8. The Committee note to Rule 705 reads: "The certificate of waiver of jurisdiction by the juvenile court, delivered pursuant to Rule 911 (Waiver of Jurisdiction by Court) should be filed among the papers in the subsequent criminal proceeding, since such waiver is a prerequisite for the criminal court to have jurisdiction, and the record in the criminal court should therefore affirmatively disclose this information."

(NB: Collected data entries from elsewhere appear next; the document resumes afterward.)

def filter_positions_with_all_categories_alt (protein_id_annotation_position : List (String × List (String × List Int))) (sec_ids : List String) (domain_ids : List String) (protein_ids : List String) : List (String × List (String × List Int)) :=
  if sec_ids = [] ∧ domain_ids = [] ∧ protein_ids = [] then
    protein_id_annotation_position
  else
    let proteins :=
      if protein_ids ≠ [] then
        protein_id_annotation_position.filter (fun pr => protein_ids.contains pr.1)
      else protein_id_annotation_position
    if sec_ids = [] ∧ domain_ids = [] then proteins
    else
      let need : Int :=
        (if sec_ids ≠ [] then 1 else 0) + (if domain_ids ≠ [] then 1 else 0)
      proteins.foldl
        (fun res pr =>
          let shared := pvB_shared need (pvB_cover sec_ids domain_ids pr.2)
          if shared = [] then res
          else res ++ [(pr.1, pvB_rebuild shared pr.2)])
        []

-- ===== PRECONDITION & SPEC =====
def Spec_filter_positions_with_all_categories (protein_id_annotation_position : List (String × List (String × List Int))) (sec_ids : List String) (domain_ids : List String) (protein_ids : List String) (out : List (String × List (String × List Int))) : Prop := out = filter_positions_with_all_categories_alt protein_id_annotation_position sec_ids domain_ids protein_ids
instance (protein_id_annotation_position : List (String × List (String × List Int))) (sec_ids : List String) (domain_ids : List String) (protein_ids : List String) (out : List (String × List (String × List Int))) : Decidable (Spec_filter_positions_with_all_categories protein_id_annotation_position sec_ids domain_ids protein_ids out) := by unfold Spec_filter_positions_with_all_categories; infer_instance

-- ===== CLAIM (what is proved, stated in full; the proofs are below) =====
def Claim_equal_filter_positions_with_all_categories : Prop := ∀ (protein_id_annotation_position : List (String × List (String × List Int))) (sec_ids : List String) (domain_ids : List String) (protein_ids : List String), Dom_filter_positions_with_all_categories protein_id_annotation_position sec_ids domain_ids protein_ids → Spec_filter_positions_with_all_categories protein_id_annotation_position sec_ids domain_ids protein_ids (filter_positions_with_all_categories protein_id_annotation_position sec_ids domain_ids protein_ids)

-- ===== LEMMAS AND PROOFS =====

-- joint invariant relating A's two position sets to B's cover dict
def pvInv (secS domS : PySem.Set Int) (cover : PySem.Dict Int (PySem.Set String)) : Prop :=
  cover.keys.Nodup ∧
  ∀ p : Int,
    ("sec" ∈ cover.getD p PySem.Set.empty ↔ p ∈ secS) ∧
    ("domain" ∈ cover.getD p PySem.Set.empty ↔ p ∈ domS) ∧
    (cover.getD p PySem.Set.empty).Nodup ∧
    (∀ x ∈ cover.getD p PySem.Set.empty, x = "sec" ∨ x = "domain")

theorem pvInv_empty : pvInv PySem.Set.empty PySem.Set.empty PySem.Dict.empty := by
  refine ⟨PySem.Dict.nodup_keys_empty, fun p => ?_⟩
  simp [PySem.Dict.getD_empty, PySem.Set.empty]

theorem pvInv_modify_sec (pos : Int) (secS domS : PySem.Set Int)
    (cover : PySem.Dict Int (PySem.Set String)) (h : pvInv secS domS cover) :
    pvInv (PySem.Set.add secS pos) domS
      (cover.modify pos PySem.Set.empty (fun s => PySem.Set.add s "sec")) := by
  obtain ⟨hnd, hp⟩ := h
  refine ⟨?_, fun q => ?_⟩
  · rw [PySem.Dict.keys_modify]
    by_cases hc : cover.contains pos = true
    · rw [PySem.Dict.keys_insert_of_contains _ _ hc]; exact hnd
    · rw [PySem.Dict.keys_insert_of_not_contains _ _ (by simpa using hc)]
      have hnm : pos ∉ cover.keys := fun hm =>
        hc ((PySem.Dict.contains_iff_mem_keys _ _).2 hm)
      exact hnd.append (List.nodup_singleton _)
        (fun a ha hb => by simp only [List.mem_singleton] at hb; exact hnm (hb ▸ ha))
  · obtain ⟨h1, h2, h3, h4⟩ := hp q
    rw [PySem.Dict.getD_modify]
    by_cases hq : q = pos
    · subst hq
      refine ⟨?_, ?_, ?_, ?_⟩ <;> simp only [if_pos trivial]
      · simp [PySem.Set.mem_add]
      · rw [PySem.Set.mem_add]
        simp only [show ("domain" : String) ≠ "sec" by decide, or_false]
        exact h2
      · exact PySem.Set.nodup_add _ _ h3
      · intro x hx
        rcases (PySem.Set.mem_add _ _ _).1 hx with hx' | hx'
        · exact h4 x hx'
        · exact Or.inl hx'
    · simp only [if_neg hq]
      refine ⟨?_, h2, h3, h4⟩
      rw [h1, PySem.Set.mem_add]
      simp [hq]

theorem pvInv_modify_dom (pos : Int) (secS domS : PySem.Set Int)
    (cover : PySem.Dict Int (PySem.Set String)) (h : pvInv secS domS cover) :
    pvInv secS (PySem.Set.add domS pos)
      (cover.modify pos PySem.Set.empty (fun s => PySem.Set.add s "domain")) := by
  obtain ⟨hnd, hp⟩ := h
  refine ⟨?_, fun q => ?_⟩
  · rw [PySem.Dict.keys_modify]
    by_cases hc : cover.contains pos = true
    · rw [PySem.Dict.keys_insert_of_contains _ _ hc]; exact hnd
    · rw [PySem.Dict.keys_insert_of_not_contains _ _ (by simpa using hc)]
      have hnm : pos ∉ cover.keys := fun hm =>
        hc ((PySem.Dict.contains_iff_mem_keys _ _).2 hm)
      exact hnd.append (List.nodup_singleton _)
        (fun a ha hb => by simp only [List.mem_singleton] at hb; exact hnm (hb ▸ ha))
  · obtain ⟨h1, h2, h3, h4⟩ := hp q
    rw [PySem.Dict.getD_modify]
    by_cases hq : q = pos
    · subst hq
      refine ⟨?_, ?_, ?_, ?_⟩ <;> simp only [if_pos trivial]
      · rw [PySem.Set.mem_add]
        simp only [show ("sec" : String) ≠ "domain" by decide, or_false]
        exact h1
      · simp [PySem.Set.mem_add]
      · exact PySem.Set.nodup_add _ _ h3
      · intro x hx
        rcases (PySem.Set.mem_add _ _ _).1 hx with hx' | hx'
        · exact h4 x hx'
        · exact Or.inr hx'
    · simp only [if_neg hq]
      refine ⟨h1, ?_, h3, h4⟩
      rw [h2, PySem.Set.mem_add]
      simp [hq]
-- pv_equiv track=rewrite | github.com/aloix123/Korepetycje | informator/74/zad74.py | zad1
-- ===== SOURCE A (Python) =====
-- def zad1(passwords):
--     nums=[str(x) for x in range(0,10)]
--     resultcount=0
--     for line in passwords:
--         indexcount=0
--         for element in line:
--             if element  in nums:
--                 indexcount+=1
--         if indexcount==len(line):
--             resultcount+=1
--     return resultcount
-- ===== SOURCE B (Python) =====
-- def zad1(passwords):
--     count = 0
--     for line in passwords:
--         if not line or ('0' <= min(line) and max(line) <= '9'):
--             count += 1
--     return count
-- ===== Notes on version B (the rewrite author's own statement) =====
-- stated objective: alternative
-- what changed: B tests 'all characters are digits' by order statistics -- a line qualifies iff it is empty or min(line) >= '0' and max(line) <= '9' (digits are a contiguous code range) -- instead of A's per-character membership counting against a rebuilt list of digit strings compared to the line length.
import Mathlib
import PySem

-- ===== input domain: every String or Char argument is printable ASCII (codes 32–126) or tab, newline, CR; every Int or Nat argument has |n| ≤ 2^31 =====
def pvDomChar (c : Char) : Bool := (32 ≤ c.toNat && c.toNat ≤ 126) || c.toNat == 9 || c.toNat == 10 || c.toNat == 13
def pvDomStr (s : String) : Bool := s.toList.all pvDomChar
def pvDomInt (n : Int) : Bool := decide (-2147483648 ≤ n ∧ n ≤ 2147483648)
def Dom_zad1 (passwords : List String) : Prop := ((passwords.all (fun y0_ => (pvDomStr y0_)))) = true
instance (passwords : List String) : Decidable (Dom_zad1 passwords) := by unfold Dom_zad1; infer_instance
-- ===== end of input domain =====

-- B decides 'all characters are digits' by order statistics (empty, or min ≥ '0' and max ≤ '9',
-- since digits are a contiguous code range) instead of A's per-character membership counting (alternative).

-- ===== PORT A =====
def zad1 (passwords : List String) : Int :=
  let nums : List String := (PySem.List.pyRange 0 10 1).map PySem.Int.toStr
  passwords.foldl (fun resultcount line =>
    let indexcount : Int := line.toList.foldl
      (fun ic element => if nums.contains (String.singleton element) then ic + 1 else ic) 0
    if indexcount = PySem.Str.len line then resultcount + 1 else resultcount) 0

-- ===== PORT B =====
def zad1_alt (passwords : List String) : Int :=
  passwords.foldl (fun count line =>
    let cs := line.toList
    if cs.isEmpty ||
        (match PySem.List.min? cs (fun c => c), PySem.List.max? cs (fun c => c) with
         | some m, some M => decide ('0' ≤ m) && decide (M ≤ '9')
         | _, _ => false)
    then count + 1 else count) 0

-- ===== PRECONDITION & SPEC =====
def Spec_zad1 (passwords : List String) (out : Int) : Prop := out = zad1_alt passwords
instance (passwords : List String) (out : Int) : Decidable (Spec_zad1 passwords out) := by unfold Spec_zad1; infer_instance

-- ===== CLAIM (what is proved, stated in full; the proofs are below) =====
def Claim_equal_zad1 : Prop := ∀ (passwords : List String), Dom_zad1 passwords → Spec_zad1 passwords (zad1 passwords)

-- ===== LEMMAS AND PROOFS =====

theorem zad1_nums_eval :
    (PySem.List.pyRange 0 10 1).map PySem.Int.toStr
      = ["0","1","2","3","4","5","6","7","8","9"] := by decide

theorem zad1_singleton_inj (c d : Char) (h : String.singleton c = String.singleton d) : c = d := by
  have := congrArg String.toList h
  simpa [String.singleton] using this

theorem zad1_char_test (c : Char) :
    (["0","1","2","3","4","5","6","7","8","9"] : List String).contains (String.singleton c)
      = true ↔ ('0' ≤ c ∧ c ≤ '9') := by
  rw [List.contains_iff_mem]
  rw [show (["0","1","2","3","4","5","6","7","8","9"] : List String)
        = (['0','1','2','3','4','5','6','7','8','9'].map String.singleton) from rfl]
  constructor
  · intro h
    obtain ⟨a, ha, hae⟩ := List.mem_map.mp h
    obtain rfl := zad1_singleton_inj a c hae
    fin_cases ha <;> exact ⟨by decide, by decide⟩
  · rintro ⟨h0, h9⟩
    have hlo : 48 ≤ c.toNat := h0
    have hhi : c.toNat ≤ 57 := h9
    have : c = Char.ofNat c.toNat := (Char.ofNat_toNat c).symm
    interval_cases h : c.toNat <;>
      · rw [this]; decide
  
theorem zad1_inner_count (p : Char → Bool) (l : List Char) (a : Int) :
    l.foldl (fun ic c => if p c then ic + 1 else ic) a = a + l.countP p := by
  induction l generalizing a with
  | nil => simp
  | cons x xs ih =>
      by_cases h : p x
      · simp [h, ih]; ring
      · simp [h, ih]

theorem zad1_line_cond (cs : List Char) :
    (cs.foldl
        (fun ic c => if (["0","1","2","3","4","5","6","7","8","9"] : List String).contains (String.singleton c) then ic + 1 else ic) 0
        = (cs.length : Int))
      ↔ ((cs.isEmpty ||
        (match PySem.List.min? cs (fun c => c), PySem.List.max? cs (fun c => c) with
         | some m, some M => decide ('0' ≤ m) && decide (M ≤ '9')
         | _, _ => false)) = true) := by
  rw [zad1_inner_count, zero_add, Nat.cast_inj, List.countP_eq_length]
  constructor
  · intro h
    cases hcs : cs with
    | nil => simp
    | cons x t =>
        obtain ⟨m, hm⟩ := Option.ne_none_iff_exists'.mp
          (fun hn => by simpa [hcs] using (PySem.List.min?_eq_none_iff (xs := cs) (key := fun c => c)).mp hn)
        obtain ⟨M, hM⟩ := Option.ne_none_iff_exists'.mp
          (fun hn => by simpa [hcs] using (PySem.List.max?_eq_none_iff (xs := cs) (key := fun c => c)).mp hn)
        rw [← hcs]
        simp only [hm, hM]
        have h1 := (zad1_char_test m).mp (h m (PySem.List.min?_mem hm))
        have h2 := (zad1_char_test M).mp (h M (PySem.List.max?_mem hM))
        simp [h1.1, h2.2]
  · intro h c hc
    rw [zad1_char_test]
    cases hcs : cs with
    | nil => simp [hcs] at hc
    | cons x t =>
        rw [hcs] at h
        simp only [List.isEmpty_cons, Bool.false_or] at h
        obtain ⟨m, hm⟩ := Option.ne_none_iff_exists'.mp
          (fun hn => by simpa using (PySem.List.min?_eq_none_iff (xs := x :: t) (key := fun c => c)).mp hn)
        obtain ⟨M, hM⟩ := Option.ne_none_iff_exists'.mp
          (fun hn => by simpa using (PySem.List.max?_eq_none_iff (xs := x :: t) (key := fun c => c)).mp hn)
        rw [hm, hM] at h
        simp only [Bool.and_eq_true, decide_eq_true_eq] at h
        rw [hcs] at hc
        exact ⟨le_trans h.1 (PySem.List.min?_isMin hm c hc),
               le_trans (PySem.List.max?_isMax hM c hc) h.2⟩

-- ===== VERDICT (by name: the statement is the Claim_ definition above) =====
theorem zad1_spec : Claim_equal_zad1 := by
  intro passwords _
  unfold Spec_zad1 zad1 zad1_alt
  rw [zad1_nums_eval]
  refine PySem.List.foldl_congr_mem _ _ _ _ ?_
  intro acc line _
  simp only [PySem.Str.len_eq]
  exact if_congr (by rw [zad1_line_cond]) rfl rfl
-- pv_equiv track=rewrite | github.com/AngelosKoz/MSc_Scripts-Notes | Python_MSc/Set_21-40.py | f40
-- ===== SOURCE A (Python) =====
-- def f40(opn,clsd):
--     list_opn = []
--     list_clsd = []
--     pool = set(list(range(1,101)))
--     for j in clsd:
--         list_clsd.append( list(range(j[0], j[1]+1)))
--     for i in opn:
--         list_opn.append( list(range(i[0], i[1]+1)))
--
--     set_clsd = set(sum(list_clsd, []))
--     set_opn = set(sum(list_opn, []))
--     unwant = set_clsd & set_opn
--     res_40 = pool & set_opn
--     return res_40 - unwant
-- ===== SOURCE B (Python) =====
-- def f40(opn, clsd):
--     # Scan the fixed universe 1..100 once, testing each cell directly against the
--     # interval endpoints -- no range materialization, no set algebra.
--     return {n for n in range(1, 101)
--             if any(a <= n <= b for a, b in opn)
--             and not any(a <= n <= b for a, b in clsd)}
-- ===== Notes on version B (the rewrite author's own statement) =====
-- stated objective: faster
-- what changed: A materializes every integer of every interval into lists, flattens them quadratically and takes set intersections/differences; B scans the fixed universe 1..100 once and keeps each cell covered by some open interval and by no closed interval, testing endpoints directly.
import Mathlib
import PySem

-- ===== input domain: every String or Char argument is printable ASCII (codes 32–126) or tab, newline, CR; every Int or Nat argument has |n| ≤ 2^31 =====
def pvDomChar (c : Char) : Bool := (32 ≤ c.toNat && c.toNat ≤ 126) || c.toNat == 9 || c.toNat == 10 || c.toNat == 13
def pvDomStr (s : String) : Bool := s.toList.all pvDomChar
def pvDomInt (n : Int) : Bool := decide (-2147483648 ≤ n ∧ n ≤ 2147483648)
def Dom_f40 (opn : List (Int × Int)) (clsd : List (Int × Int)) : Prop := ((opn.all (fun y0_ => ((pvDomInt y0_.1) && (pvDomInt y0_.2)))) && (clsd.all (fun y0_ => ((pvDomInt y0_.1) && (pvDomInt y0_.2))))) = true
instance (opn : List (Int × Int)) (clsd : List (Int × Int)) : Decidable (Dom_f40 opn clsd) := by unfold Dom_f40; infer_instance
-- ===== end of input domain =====

-- B scans the fixed universe 1..100 once, testing cells against interval endpoints,
-- instead of materializing every integer of every interval and doing set algebra.
-- ===== PORT A =====
def f40 (opn : List (Int × Int)) (clsd : List (Int × Int)) : List Int :=
  let list_opn : List (List Int) := []
  let list_clsd : List (List Int) := []
  let pool : PySem.Set Int := PySem.Set.ofList (PySem.List.pyRange 1 101 1)
  let list_clsd := clsd.foldl (fun acc j => acc ++ [PySem.List.pyRange j.1 (j.2 + 1) 1]) list_clsd
  let list_opn := opn.foldl (fun acc i => acc ++ [PySem.List.pyRange i.1 (i.2 + 1) 1]) list_opn
  let set_clsd : PySem.Set Int := PySem.Set.ofList (list_clsd.foldl (fun acc x => acc ++ x) [])
  let set_opn : PySem.Set Int := PySem.Set.ofList (list_opn.foldl (fun acc x => acc ++ x) [])
  let unwant := PySem.Set.inter set_clsd set_opn
  let res_40 := PySem.Set.inter pool set_opn
  PySem.Set.diff res_40 unwant

-- ===== PORT B =====
def f40_alt (opn : List (Int × Int)) (clsd : List (Int × Int)) : List Int :=
  (PySem.List.pyRange 1 101 1).filter (fun n =>
    opn.any (fun p => decide (p.1 ≤ n) && decide (n ≤ p.2)) &&
    !clsd.any (fun p => decide (p.1 ≤ n) && decide (n ≤ p.2)))

-- ===== PRECONDITION & SPEC =====
def Spec_f40 (opn : List (Int × Int)) (clsd : List (Int × Int)) (out : List Int) : Prop := out = f40_alt opn clsd
instance (opn : List (Int × Int)) (clsd : List (Int × Int)) (out : List Int) : Decidable (Spec_f40 opn clsd out) := by unfold Spec_f40; infer_instance

-- ===== CLAIM (what is proved, stated in full; the proofs are below) =====
def Claim_equal_f40 : Prop := ∀ (opn : List (Int × Int)) (clsd : List (Int × Int)), Dom_f40 opn clsd → Spec_f40 opn clsd (f40 opn clsd)

-- ===== LEMMAS AND PROOFS =====
-- PySem.Set.inter / diff / contains, unfolded to List operations (definitional)
theorem inter_eq_filter (s t : List Int) :
    PySem.Set.inter s t = s.filter (fun x => PySem.Set.contains t x) := rfl

theorem diff_eq_filter (s t : List Int) :
    PySem.Set.diff s t = s.filter (fun x => !PySem.Set.contains t x) := rfl

theorem contains_eq_decide_mem (s : List Int) (n : Int) :
    PySem.Set.contains s n = decide (n ∈ s) := by
  simp [PySem.Set.contains]

-- membership in sum([list(range(a, b+1)) for (a,b) in l], []) is interval coverage
theorem mem_sum_ranges (l : List (Int × Int)) (n : Int) :
    (n ∈ (l.foldl (fun acc j => acc ++ [PySem.List.pyRange j.1 (j.2 + 1) 1]) ([] : List (List Int))).foldl
        (fun acc x => acc ++ x) []) ↔ ∃ p ∈ l, p.1 ≤ n ∧ n ≤ p.2 := by
  rw [PySem.List.foldl_append_singleton_eq_map, PySem.List.foldl_append_eq_flatten]
  simp only [List.nil_append, List.mem_flatten, List.mem_map]
  constructor
  · rintro ⟨block, ⟨p, hp, rfl⟩, hn⟩
    rw [PySem.List.mem_pyRange_one] at hn
    exact ⟨p, hp, hn.1, by omega⟩
  · rintro ⟨p, hp, h1, h2⟩
    exact ⟨_, ⟨p, hp, rfl⟩, by rw [PySem.List.mem_pyRange_one]; omega⟩

-- ===== VERDICT (by name: the statement is the Claim_ definition above) =====
theorem f40_spec : Claim_equal_f40 := by
  intro opn clsd _
  show f40 opn clsd = f40_alt opn clsd
  unfold f40 f40_alt
  simp only [inter_eq_filter, diff_eq_filter]
  rw [PySem.Set.ofList_eq_self_of_nodup _ (PySem.List.nodup_pyRange_one 1 101),
      List.filter_filter]
  refine List.filter_congr (fun n _ => ?_)
  have hO := mem_sum_ranges opn n
  have hC := mem_sum_ranges clsd n
  simp only [contains_eq_decide_mem, List.mem_filter, PySem.Set.mem_ofList, hO, hC]
  by_cases h1 : ∃ p ∈ opn, p.1 ≤ n ∧ n ≤ p.2 <;>
    by_cases h2 : ∃ p ∈ clsd, p.1 ≤ n ∧ n ≤ p.2 <;>
      simp [h1, h2, List.any_eq_true]
  push Not at h2
  intro a b hab ha
  have := h2 (a, b) hab
  simp at this
  omega
-- pv_equiv track=rewrite | github.com/Hawkkker/LeagueOfSound | UpdateSpells.py | remove_spaces_and_quotes
-- ===== SOURCE A (Python) =====
-- def remove_spaces_and_quotes(string):
--     result = []
--     i = 0
--
--     while i < len(string):
--         if string[i] == "'":
--             i += 1  # Skip the quote and move to the next character
--             if i < len(string):
--                 result.append(string[i].lower())  # Lowercase the next character
--         elif string[i] not in [' ', '.']:  # Skip spaces and dots
--             result.append(string[i])  # Add non-space characters
--         i += 1
--
--     return ''.join(result)
-- ===== SOURCE B (Python) =====
-- import re
--
-- def remove_spaces_and_quotes(string):
--     # Single left-to-right regex substitution: a quote consumes the (optional)
--     # following character and lowercases it; a lone space or dot is deleted.
--     def repl(m):
--         g = m.group(1)
--         return g.lower() if g is not None else ''
--     return re.sub(r"'(.?)|[ .]", repl, string, flags=re.DOTALL)
-- ===== Notes on version B (the rewrite author's own statement) =====
-- stated objective: idiomatic
-- what changed: Replaced the explicit index-based while-loop state machine with a single left-to-right regex substitution (re.sub with a callback, DOTALL) that lowercases the captured character following a quote and deletes lone spaces and dots; the C regex engine makes it measurably faster.
import Mathlib
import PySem

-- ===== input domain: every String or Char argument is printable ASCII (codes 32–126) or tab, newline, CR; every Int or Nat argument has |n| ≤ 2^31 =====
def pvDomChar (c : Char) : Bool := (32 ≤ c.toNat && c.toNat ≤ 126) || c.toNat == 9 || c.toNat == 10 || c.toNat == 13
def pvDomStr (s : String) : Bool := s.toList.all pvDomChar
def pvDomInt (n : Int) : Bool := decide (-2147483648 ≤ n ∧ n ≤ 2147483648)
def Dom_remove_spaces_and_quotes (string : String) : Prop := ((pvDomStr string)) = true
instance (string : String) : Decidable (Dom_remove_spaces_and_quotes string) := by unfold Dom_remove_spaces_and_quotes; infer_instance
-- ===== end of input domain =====

-- B replaces A's explicit index/state while-loop by a single regex substitution (re.sub with a callback); idiomatic, and measurably faster via the C regex engine.


-- ===== PORT A =====
-- while-loop over indices, transliterated as recursion on the remaining length
def pvALoop (s : List Char) (i : Nat) (result : List Char) : List Char :=
  if _h : i < s.length then
    if s[i]! = '\'' then
      -- i += 1; if i < len: result.append(string[i].lower()); then i += 1
      let i' := i + 1
      let result' := if i' < s.length then result ++ [PySem.Chars.lowerChar s[i']!] else result
      pvALoop s (i' + 1) result'
    else if s[i]! = ' ' ∨ s[i]! = '.' then
      pvALoop s (i + 1) result
    else
      pvALoop s (i + 1) (result ++ [s[i]!])
  else result
termination_by s.length - i

def remove_spaces_and_quotes (string : String) : String :=
  String.mk (pvALoop string.toList 0 [])

-- ===== PORT B =====
-- hand port of re.sub(r"'(.?)|[ .]", repl, string, flags=re.DOTALL): the regex
-- engine scans left to right; at a quote the first alternative matches and
-- captures the optional next character (repl lowercases it, '' at end of
-- string); at a lone space/dot the second alternative matches (repl deletes);
-- any other character is copied verbatim.  Exact for this pattern on all input.
def pvSub : List Char → List Char
  | [] => []
  | '\'' :: rest =>
      match rest with
      | [] => []                                   -- group(1) empty: repl returns ''
      | c :: rest' => PySem.Chars.lowerChar c :: pvSub rest'
  | c :: rest =>
      if c = ' ' ∨ c = '.' then pvSub rest else c :: pvSub rest

def remove_spaces_and_quotes_alt (string : String) : String :=
  String.mk (pvSub string.toList)

-- ===== PRECONDITION & SPEC =====
def Spec_remove_spaces_and_quotes (string : String) (out : String) : Prop := out = remove_spaces_and_quotes_alt string
instance (string : String) (out : String) : Decidable (Spec_remove_spaces_and_quotes string out) := by unfold Spec_remove_spaces_and_quotes; infer_instance

-- ===== CLAIM (what is proved, stated in full; the proofs are below) =====
def Claim_equal_remove_spaces_and_quotes : Prop := ∀ (string : String), Dom_remove_spaces_and_quotes string → Spec_remove_spaces_and_quotes string (remove_spaces_and_quotes string)

-- ===== LEMMAS AND PROOFS =====
theorem pvSub_nil : pvSub [] = [] := rfl
theorem pvSub_quote_nil : pvSub ['\''] = [] := rfl
theorem pvSub_quote_cons (c : Char) (rest : List Char) :
    pvSub ('\'' :: c :: rest) = PySem.Chars.lowerChar c :: pvSub rest := rfl
theorem pvSub_space (rest : List Char) : pvSub (' ' :: rest) = pvSub rest := rfl
theorem pvSub_dot (rest : List Char) : pvSub ('.' :: rest) = pvSub rest := rfl
theorem pvSub_other (c : Char) (rest : List Char) (h1 : c ≠ '\'') :
    pvSub (c :: rest) = if c = ' ' ∨ c = '.' then pvSub rest else c :: pvSub rest := by
  rw [pvSub.eq_def]
  rcases rest with _ | ⟨d, ds⟩ <;> simp_all [pvSub]

theorem pvALoop_eq_aux (s : List Char) :
    ∀ (n i : Nat) (result : List Char), s.length - i ≤ n →
      pvALoop s i result = result ++ pvSub (s.drop i) := by
  intro n
  induction n with
  | zero =>
    intro i result hle
    rw [pvALoop, dif_neg (by omega),
      List.drop_eq_nil_of_le (by omega : s.length ≤ i), pvSub_nil, List.append_nil]
  | succ n ih =>
    intro i result hle
    rw [pvALoop]
    by_cases h : i < s.length
    · have hdrop : s.drop i = s[i] :: s.drop (i + 1) := List.drop_eq_getElem_cons h
      have hget : s[i]! = s[i] := getElem!_pos s i h
      simp only [h, dif_pos, hget]
      by_cases hq : s[i] = '\''
      · simp only [hq, if_pos]
        by_cases h2 : i + 1 < s.length
        · have hdrop2 : s.drop (i + 1) = s[i+1] :: s.drop (i + 2) := List.drop_eq_getElem_cons h2
          have hget2 : s[i+1]! = s[i+1] := getElem!_pos s (i+1) h2
          rw [if_pos h2, hget2, ih (i + 2) _ (by omega), hdrop, hdrop2, hq,
            pvSub_quote_cons]
          simp
        · rw [if_neg h2, ih (i + 2) _ (by omega), hdrop, hq,
            List.drop_eq_nil_of_le (show s.length ≤ i + 2 by omega),
            List.drop_eq_nil_of_le (show s.length ≤ i + 1 by omega),
            pvSub_nil, pvSub_quote_nil]
      · rw [if_neg hq]
        by_cases hsd : s[i] = ' ' ∨ s[i] = '.'
        · rw [if_pos hsd, ih (i + 1) _ (by omega), hdrop]
          rcases hsd with hsd | hsd <;> rw [hsd]
          · rw [pvSub_space]
          · rw [pvSub_dot]
        · rw [if_neg hsd, ih (i + 1) _ (by omega), hdrop,
            pvSub_other s[i] _ hq, if_neg hsd]
          simp
    · rw [dif_neg h, List.drop_eq_nil_of_le (by omega : s.length ≤ i),
        pvSub_nil, List.append_nil]

theorem pvALoop_eq (s : List Char) (i : Nat) (result : List Char) :
    pvALoop s i result = result ++ pvSub (s.drop i) :=
  pvALoop_eq_aux s (s.length - i) i result le_rfl

-- ===== VERDICT (by name: the statement is the Claim_ definition above) =====
theorem remove_spaces_and_quotes_spec : Claim_equal_remove_spaces_and_quotes := by
  intro string _
  unfold Spec_remove_spaces_and_quotes remove_spaces_and_quotes remove_spaces_and_quotes_alt
  rw [pvALoop_eq, List.drop_zero, List.nil_append]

See Halstead v. State, 4 Md.App. 121.

9. In Wheeler v. State, supra, jurisdiction was waived by the Juvenile Court for Prince George's County after waiver hearings. There was no direct appeal therefrom and the child was tried in the criminal court and convicted of two cases of robbery with a deadly weapon upon his pleas of guilty and sentences were imposed. The orders of waiver set out that jurisdiction was waived "under the provisions of Section 54 of Article 26" which had theretofore been repealed. On appeal from the judgments we remanded without entertaining a final order affirming, reversing, or modifying the judgments with direction to the criminal court to determine whether the orders to waive were reached in accordance with the applicable statutes and rules. On remand the court found that the waivers were in fact conducted pursuant to the law in effect at the time and that the language of the orders indicating that the orders were pursuant to the old law was simply due to a failure to change the waiver form and did not state the actual factual situation. We found, therefore, that the orders of waiver were valid on their face. See Wheeler v. State, No. 185, September Term, 1970, filed 26 April 1971, unreported. We limit the procedure followed in Wheeler to the unique factual situation there existent. Wheeler is not to be construed as indicating that the criminal court looks behind the face of the waiver order to determine its validity. Wheeler is factually distinguishable from Franklin for the reason that there was a waiver hearing conducted in Wheeler before any trial in the criminal court.